There are two ways to solve this question:
1. The quickest way to solve this question is perhaps to try substitute an x-value from the table into each of the possible answer equations and seeing if it returns the same y-value as in the table.
Let us use point (0, 2) from the table:
A. y = 12x - 5
if x = 0: y = -5
The value we wanted is 2, therefor A is not correct
B. y = -5x + 2
if x = 0, y = 2
This is correct, however to check if it really is this equation we should substitute a few more points in.
if x = -2: y = -5(-2) + 2 = 12 (correct)
if x = -1: y = -5(-1) + 2 = 7 (correct)
Given that the first three values are correct, we can say that the answer is B. y = -5x + 2.
To make sure even further however we may also substitute x = 0 into C. and D.
C. y = 10x - 5
if x = 0: y = -5 (not correct)
D. y = -2x + 2
if x = 0: y = 2 (this is correct so we must try substituting another value from the table)
if x = -2: y = -2(-2) + 2 = 6 (the value from the table for x = -2 is y = 12, therefor this is not correct)
Thus the answer is B. y = -5x + 2
2. The second method is to find the equation of the line itself without testing points.
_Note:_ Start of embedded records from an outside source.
-- pv_equiv track=rewrite | github.com/LincolnRychecky/CSCI-1300-Coursework | Hmwk9/Prac4.py | hash_func
-- ===== SOURCE A (Python) =====
-- def hash_func(inputString):
--     i = 0
--     hashValue = 0
--     while i < len(inputString):
--         if inputString[i] == "a":
--             hashValue += (len(inputString) + 1)
--         elif inputString[i] == "b":
--             hashValue += (len(inputString) + 2)
--         elif inputString[i] == "c":
--             hashValue += (len(inputString) + 3)
--         elif i >= 0:
--             hashValue += 1
--
--         i+=1
--
--     return hashValue%10
-- ===== SOURCE B (Python) =====
-- def hash_func(inputString):
--     n = len(inputString)
--     ca = inputString.count("a")
--     cb = inputString.count("b")
--     cc = inputString.count("c")
--     return (ca * (n + 1) + cb * (n + 2) + cc * (n + 3) + (n - ca - cb - cc)) % 10
-- ===== Notes on version B (the rewrite author's own statement) =====
-- stated objective: simpler
-- what changed: Replaces the index-driven while loop with per-character branching by three str.count calls and one closed-form arithmetic expression mod 10.
import Mathlib
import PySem

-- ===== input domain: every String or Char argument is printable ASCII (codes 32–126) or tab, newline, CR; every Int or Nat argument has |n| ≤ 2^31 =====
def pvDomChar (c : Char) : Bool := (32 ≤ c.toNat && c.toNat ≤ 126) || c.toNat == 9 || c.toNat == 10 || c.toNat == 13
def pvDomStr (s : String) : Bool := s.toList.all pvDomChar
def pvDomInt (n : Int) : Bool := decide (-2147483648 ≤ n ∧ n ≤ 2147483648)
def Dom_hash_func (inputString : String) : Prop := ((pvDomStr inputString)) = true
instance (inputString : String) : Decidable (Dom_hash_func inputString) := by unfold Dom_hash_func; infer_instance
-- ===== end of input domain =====

-- B replaces A's index-driven branching loop by three character counts and one closed-form expression mod 10 (simpler).


-- ===== PORT A =====
-- while i < len(s): branch on s[i]; transliterated as structural recursion on the tail, carrying i and hashValue
def hashLoopA (n : Int) (i : Int) (acc : Int) : List Char → Int
  | [] => acc
  | c :: rest =>
    hashLoopA n (i + 1)
      (if c = 'a' then acc + (n + 1)
       else if c = 'b' then acc + (n + 2)
       else if c = 'c' then acc + (n + 3)
       else if i ≥ 0 then acc + 1
       else acc) rest

def hash_func (inputString : String) : Int :=
  let n : Int := PySem.Str.len inputString
  PySem.Int.mod (hashLoopA n 0 0 inputString.toList) 10

-- ===== PORT B =====
def hash_func_alt (inputString : String) : Int :=
  let n : Int := PySem.Str.len inputString
  let ca : Int := inputString.toList.count 'a'
  let cb : Int := inputString.toList.count 'b'
  let cc : Int := inputString.toList.count 'c'
  PySem.Int.mod (ca * (n + 1) + cb * (n + 2) + cc * (n + 3) + (n - ca - cb - cc)) 10

-- ===== PRECONDITION & SPEC =====
def Spec_hash_func (inputString : String) (out : Int) : Prop := out = hash_func_alt inputString
instance (inputString : String) (out : Int) : Decidable (Spec_hash_func inputString out) := by unfold Spec_hash_func; infer_instance

-- ===== CLAIM (what is proved, stated in full; the proofs are below) =====
def Claim_equal_hash_func : Prop := ∀ (inputString : String), Dom_hash_func inputString → Spec_hash_func inputString (hash_func inputString)

-- ===== LEMMAS AND PROOFS =====
lemma hashLoopA_eq (n : Int) (cs : List Char) (i acc : Int) (hi : 0 ≤ i) :
    hashLoopA n i acc cs =
      acc + (cs.count 'a') * (n + 1) + (cs.count 'b') * (n + 2) + (cs.count 'c') * (n + 3)
        + ((cs.length : Int) - cs.count 'a' - cs.count 'b' - cs.count 'c') := by
  induction cs generalizing i acc with
  | nil => simp [hashLoopA]
  | cons c rest ih =>
    simp only [hashLoopA]
    rw [ih _ _ (by omega)]
    by_cases ha : c = 'a'
    · simp [ha]; ring
    · by_cases hb : c = 'b'
      · simp [hb]; ring
      · by_cases hc : c = 'c'
        · simp [hc]; ring
        · have : i ≥ 0 := hi
          simp [ha, hb, hc, this]
          ring

-- ===== VERDICT (by name: the statement is the Claim_ definition above) =====
theorem hash_func_spec : Claim_equal_hash_func := by
  intro s _
  show hash_func s = hash_func_alt s
  simp only [hash_func, hash_func_alt]
  rw [hashLoopA_eq _ _ _ _ le_rfl]
  simp only [PySem.Str.len_eq]
  congr 1
  ring
lemma pv_row_eq (m n : Int) (b g : List (List Char)) (hR : pvRel m n b g)
    (s2 : List (Int × Int)) (hperm : s2.Perm (checkblockA m n b))
    (hs2pw : s2.Pairwise (fun a b => b.1 < a.1 ∨ (b.1 = a.1 ∧ b.2 ≤ a.2)))
    (k : Nat) (hk : k < b.length) :
    ((s2.filter (fun p => decide (p.1 = (k:Int)))).map (·.2)).foldl pvPopAppend b[k]
      = (pvCol m g (pvHitsB m n g) (k:Int)).reverse := by
  set SA := checkblockA m n b with hSA
  set hit := pvHitsB m n g with hhit
  set M := m.toNat with hM
  have hs2nd : s2.Nodup := hperm.nodup_iff.mpr (PySem.Set.nodup_ofList _)
  have hrl : b[k].length = M := hR.2.1 _ (List.getElem_mem _)
  have hbl : b.length = n.toNat := hR.1
  have hjspw : ((s2.filter (fun p => decide (p.1 = (k:Int)))).map (·.2)).Pairwise (· > ·) := by
    rw [List.pairwise_map]
    rw [List.pairwise_filter]
    refine (hs2pw.and hs2nd).imp ?_
    rintro a c ⟨hord, hne⟩ ha hc
    simp only [decide_eq_true_eq] at ha hc
    rcases hord with h | ⟨h1, h2⟩
    · omega
    · have : a.2 ≠ c.2 := fun he => hne (Prod.ext (ha.trans hc.symm) he)
      omega
  have hjsbnd : ∀ x ∈ (s2.filter (fun p => decide (p.1 = (k:Int)))).map (·.2),
      0 ≤ x ∧ x < ((b[k].length : Int)) := by
    intro x hx
    have := pv_SA_bounds m n b _ ((pv_js_mem s2 SA hperm k x).mp hx)
    rw [hrl]
    omega
  rw [pv_pops_eq' _ _ hjspw hjsbnd, hrl]
  unfold pvCol
  rw [List.reverse_append, PySem.List.pyRepeat_singleton, List.reverse_replicate]
  congr 1
  · -- surviving cells
    unfold pvKept
    rw [PySem.List.pyRange_one 0 m, show (m - 0).toNat = M by omega]
    rw [List.filter_map, List.map_map, ← List.map_reverse, ← List.filter_reverse,
      List.range_eq_range', List.reverse_range', ← List.range_eq_range',
      List.filter_map, List.map_map]
    have hfc : ∀ p ∈ List.range M, (fun p : Nat => decide (((p:Int)) ∉
          (s2.filter (fun q => decide (q.1 = (k:Int)))).map (·.2))) p
        = (((fun r => !(PySem.Set.contains hit (r, (k:Int)))) ∘ (fun t : Nat => (0:Int) + (t:Int)))
            ∘ (fun x => 0 + M - 1 - x)) p := by
      intro p hp
      have hpM : p < M := List.mem_range.mp hp
      simp only [Function.comp_apply]
      rw [show (0:Int) + ((0 + M - 1 - p : Nat) : Int) = m - 1 - (p:Int) by omega]
      have hiff2 : (((p:Int)) ∈ (s2.filter (fun q => decide (q.1 = (k:Int)))).map (·.2))
          ↔ ((m - 1 - (p:Int), (k:Int)) ∈ hit) := by
        rw [pv_js_mem s2 SA hperm k ((p:Int))]
        have := pv_mem_corr' m n b g hR (((k:Int)), ((p:Int)))
        simpa using this
      cases hc : PySem.Set.contains hit (m - 1 - (p:Int), (k:Int)) with
      | true =>
        have hin := hiff2.mpr ((PySem.Set.contains_iff hit _).mp hc)
        simp [hin]
      | false =>
        have hout : ¬ (((p:Int)) ∈ (s2.filter (fun q => decide (q.1 = (k:Int)))).map (·.2)) :=
          fun hm => by
            rw [(PySem.Set.contains_iff hit _).mpr (hiff2.mp hm)] at hc
            cases hc
        simp [hout]
    rw [List.filter_congr hfc]
    apply List.map_congr_left
    intro p hp
    have hpM : p < M := List.mem_range.mp (List.mem_of_mem_filter hp)
    simp only [Function.comp_apply]
    rw [show (0:Int) + ((0 + M - 1 - p : Nat) : Int) = m - 1 - (p:Int) by omega]
    have h1 : b[k].getD p ' ' = pvCell b ((k:Int)) ((p:Int)) := (pv_cell_nat b k p hk).symm
    rw [h1]
    exact hR.2.2 ((k:Int)) ((p:Int)) (by omega) (by omega) (by omega) (by omega)
  · -- the '0' padding
    rw [pv_count_eq m n b g hR s2 hperm k]
lemma pv_step (m n : Int) (b g : List (List Char)) (cnt : Int)
    (hS : pvShape m n g) (hR : pvRel m n b g) :
    (((PySem.List.sorted2 (checkblockA m n b) (fun p => p.1) (fun p => p.2) false).reverse).foldl
        (fun (st : List (List Char) × Int) idx =>
          (st.1.modify idx.1.toNat (fun row => pvPopAppend row idx.2), st.2 + 1)) (b, cnt)).2
      = cnt + PySem.Set.len (pvHitsB m n g) ∧
    pvRel m n
      (((PySem.List.sorted2 (checkblockA m n b) (fun p => p.1) (fun p => p.2) false).reverse).foldl
        (fun (st : List (List Char) × Int) idx =>
          (st.1.modify idx.1.toNat (fun row => pvPopAppend row idx.2), st.2 + 1)) (b, cnt)).1
      (pvGravityB m n g (pvHitsB m n g)) ∧
    pvShape m n (pvGravityB m n g (pvHitsB m n g)) := by
  set SA := checkblockA m n b with hSA
  set hit := pvHitsB m n g with hhit
  set s2 := (PySem.List.sorted2 SA (fun p => p.1) (fun p => p.2) false).reverse with hs2
  have hperm : s2.Perm SA :=
    (List.reverse_perm _).trans (PySem.List.sorted2_perm SA (fun p => p.1) (fun p => p.2) false)
  have hs2pw : s2.Pairwise (fun a b => b.1 < a.1 ∨ (b.1 = a.1 ∧ b.2 ≤ a.2)) := by
    rw [hs2, List.pairwise_reverse]
    exact pv_sorted2_pairwise' SA
  have hbnd : ∀ p ∈ s2, 0 ≤ p.1 ∧ p.1 < (b.length : Int) := by
    intro p hp
    have hb := pv_SA_bounds m n b p (hperm.mem_iff.mp hp)
    have hbl : b.length = n.toNat := hR.1
    constructor
    · exact hb.1
    · have := hb.2.1; omega
  rw [pv_fold_remove' s2 b cnt hbnd]
  refine ⟨?_, ⟨?_, ?_, ?_⟩, pv_shape_gravity m n g hit⟩
  · -- counts
    show cnt + (s2.length : Int) = cnt + PySem.Set.len hit
    have h1 : s2.length = SA.length := hperm.length_eq
    have h2 : SA.length = hit.length := pv_len_corr' m n b g hR
    show cnt + (s2.length : Int) = cnt + (hit.length : Int)
    omega
  · simp [List.length_mapIdx, hR.1]
  · -- row lengths
    intro row hrow
    obtain ⟨k, hk, heq⟩ := List.mem_iff_getElem.mp hrow
    rw [List.length_mapIdx] at hk
    rw [List.getElem_mapIdx] at heq
    rw [← heq, pv_row_eq m n b g hR s2 hperm hs2pw k hk]
    rw [List.length_reverse, pv_col_length]
  · -- cells
    intro i j hi0 hi hj0 hj
    have hbl : b.length = n.toNat := hR.1
    have hiN : i.toNat < b.length := by omega
    have hM : (pvCol m g hit (i.toNat : Int)).length = m.toNat := pv_col_length m g hit _
    unfold pvCell
    rw [PySem.List.pyGet?_of_nonneg _ hi0,
      List.getElem?_eq_getElem (by simpa [List.length_mapIdx] using hiN)]
    rw [List.getElem_mapIdx]
    rw [pv_row_eq m n b g hR s2 hperm hs2pw i.toNat hiN]
    simp only [Option.bind_some]
    rw [PySem.List.pyGet?_of_nonneg _ hj0]
    rw [List.getElem?_reverse (by rw [hM]; omega)]
    rw [hM]
    have hfold : pvCell (pvGravityB m n g hit) (m-1-j) i
        = ((PySem.List.pyGet? (pvGravityB m n g hit) (m - 1 - j)).bind
            fun row => PySem.List.pyGet? row i).getD ' ' := rfl
    rw [← hfold, pv_cell_gravity m n g hit (m-1-j) i (by omega) (by omega) hi0 hi]
    rw [show ((i.toNat : Int)) = i by omega]
    rw [show m.toNat - 1 - j.toNat = (m-1-j).toNat by omega]
theorem pvMain : ∀ (cs : List Char), pvBadR cs = false →
    pvClean (pvF cs [] false) = pvClean (pvScanB cs) := by
  have key : ∀ (n : ℕ) (cs : List Char), cs.length ≤ n → pvBadR cs = false →
      pvClean (pvF cs [] false) = pvClean (pvScanB cs) := by
    intro n
    induction n with
    | zero =>
      intro cs h _
      have : cs = [] := List.eq_nil_of_length_eq_zero (Nat.le_zero.mp h)
      subst this
      rw [pvScanB]; rfl
    | succ n ih =>
      intro cs hlen hb
      match cs with
      | [] => rw [pvScanB]; rfl
      | c :: r =>
        simp only [List.length_cons, Nat.succ_le_succ_iff] at hlen
        obtain ⟨htrig, hbr⟩ := pvBadR_tail hb
        by_cases h1 : c = '{'
        · subst h1
          have hno : '{' ∉ r.takeWhile pvNotClose := by
            simpa [pvTrig, pvNotRBrace_eq] using htrig
          have hA : pvF ('{' :: r) [] false = pvF r [] true := by simp [pvF]
          have hB : pvScanB ('{' :: r) =
              r.takeWhile pvNotClose :: pvScanB (r.dropWhile pvNotClose).tail := by
            rw [pvScanB]; simp
          rw [hA, hB, pvF_brace r [] hno]
          simp only [List.nil_append]
          have hdlen : (r.dropWhile pvNotClose).length ≤ r.length :=
            List.length_dropWhile_le _ _
          by_cases hp : (r.dropWhile pvNotClose).isEmpty
          · have hnil : r.dropWhile pvNotClose = [] := by simpa [List.isEmpty_iff] using hp
            rw [if_pos hp, hnil]
            simp only [List.tail_nil]
            by_cases ht : r.takeWhile pvNotClose = []
            · rw [if_neg (by simpa using ht), ht, pvClean_empty_cons,
                  show pvScanB [] = [] from by rw [pvScanB]]
            · rw [if_pos (by simpa using ht), show pvScanB [] = [] from by rw [pvScanB]]
          · rw [if_neg hp, pvClean_cons, pvClean_cons]
            have htlen : (r.dropWhile pvNotClose).tail.length ≤ n := by
              have h' : (r.dropWhile pvNotClose).tail.length = (r.dropWhile pvNotClose).length - 1 :=
                List.length_tail
              omega
            have hbt : pvBadR (r.dropWhile pvNotClose).tail = false :=
              pvBadR_suffix ((List.tail_suffix _).trans (List.dropWhile_suffix _)) hbr
            rw [ih _ htlen hbt]
        · by_cases h2 : c = '}' ∨ c = ' '
          · rcases h2 with h2 | h2
            · subst h2
              have hB : pvScanB ('}' :: r) = pvScanB r := by rw [pvScanB]; simp
              have hA : pvF ('}' :: r) [] false = [] :: pvF r [] false := by simp [pvF]
              rw [hA, hB, pvClean_empty_cons]; exact ih r hlen hbr
            · subst h2
              have hB : pvScanB (' ' :: r) = pvScanB r := by rw [pvScanB]; simp
              have hA : pvF (' ' :: r) [] false = pvF r [] false := by simp [pvF]
              rw [hA, hB]; exact ih r hlen hbr
          · rw [not_or] at h2
            obtain ⟨h2, h3⟩ := h2
            have hcw : pvNotDelim c = true := by simp [pvNotDelim, h1, h2, h3]
            have hA : pvF (c :: r) [] false = pvF r [c] false := by
              simp [pvF, h1, h2, h3]
            have hB : pvScanB (c :: r) =
                (c :: r.takeWhile pvNotDelim) :: pvScanB (r.dropWhile pvNotDelim) := by
              rw [pvScanB]; simp [h1, h2, h3]
            have hrlen : (r.dropWhile pvNotDelim).length ≤ r.length :=
              List.length_dropWhile_le _ _
            rw [hA, pvF_run r [c], hB]
            match hre : r.dropWhile pvNotDelim with
            | [] =>
              show pvClean (pvF [] ([c] ++ r.takeWhile pvNotDelim) false) = _
              rw [pvClean_cons]
              simp [pvF, pvScanB, pvClean_cons]
            | d :: r2 =>
              have hd : pvNotDelim d = false := by
                have hne : r.dropWhile pvNotDelim ≠ [] := by rw [hre]; simp
                have hh := List.head_dropWhile_not pvNotDelim hne
                simp only [hre, List.head_cons] at hh
                exact hh
              have hbrest : pvBadR (d :: r2) = false := by
                rw [← hre]; exact pvBadR_suffix (List.dropWhile_suffix _) hbr
              by_cases hdb : d = '{'
              · subst hdb
                have hws : ∀ x ∈ c :: r.takeWhile pvNotDelim, PySem.Chars.isspace x = true := by
                  refine pvRunWS r c hb hcw ?_
                  rw [hre]; rfl
                have hstrip : PySem.Chars.strip (c :: r.takeWhile pvNotDelim) = [] :=
                  pvStrip_ws hws
                have hFd : pvF ('{' :: r2) ([c] ++ r.takeWhile pvNotDelim) false =
                    pvF ('{' :: r2) [] false := by simp [pvF]
                rw [hFd, pvClean_cons, hstrip, if_pos rfl, List.nil_append]
                exact ih ('{' :: r2) (by simp only [List.length_cons]; rw [hre] at hrlen; simp only [List.length_cons] at hrlen; omega) hbrest
              · have hds' : d = '}' ∨ d = ' ' := by
                  by_cases hds : d = '}'
                  · exact Or.inl hds
                  · refine Or.inr ?_
                    by_contra hd2
                    simp [pvNotDelim, hdb, hds, hd2] at hd
                have hFd : pvF (d :: r2) ([c] ++ r.takeWhile pvNotDelim) false =
                    ([c] ++ r.takeWhile pvNotDelim) :: pvF r2 [] false := by
                  rcases hds' with hds | hds <;> simp [pvF, hds]
                have hSd : pvScanB (d :: r2) = pvScanB r2 := by
                  rw [pvScanB]; rcases hds' with hds | hds <;> simp [hds]
                have hbr2 : pvBadR r2 = false := (pvBadR_tail hbrest).2
                rw [hFd, hSd, pvClean_cons, pvClean_cons]
                simp only [List.cons_append, List.nil_append]
                have : r2.length ≤ n := by
                  rw [hre] at hrlen; simp only [List.length_cons] at hrlen; omega
                rw [ih r2 this hbr2]
  intro cs; exact key cs.length cs le_rfl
The first step is to find the gradient. We can do this using any two points, (x1, y1) and (x2, y2), and the formula for the gradient of a straight line:
m = (y2 - y1)/(x2 - x1)
Let's use the first two points from the table (-2, 12) and (-1, 7). Thus:
m = (7 - 12)/(-1 - (-2))
m = (-5)/1
m = -5
Now we can substitute this and one point (let's take (0, 2) into the formula for a straight line y - y1 = m(x - x1), where (x1, y1) is our point. Thus:
y - 2 = -5(x - 0)
y - 2 = -5x
y = -5x + 2
Therefor, looking at the possible answers, we can see that this matches answer B.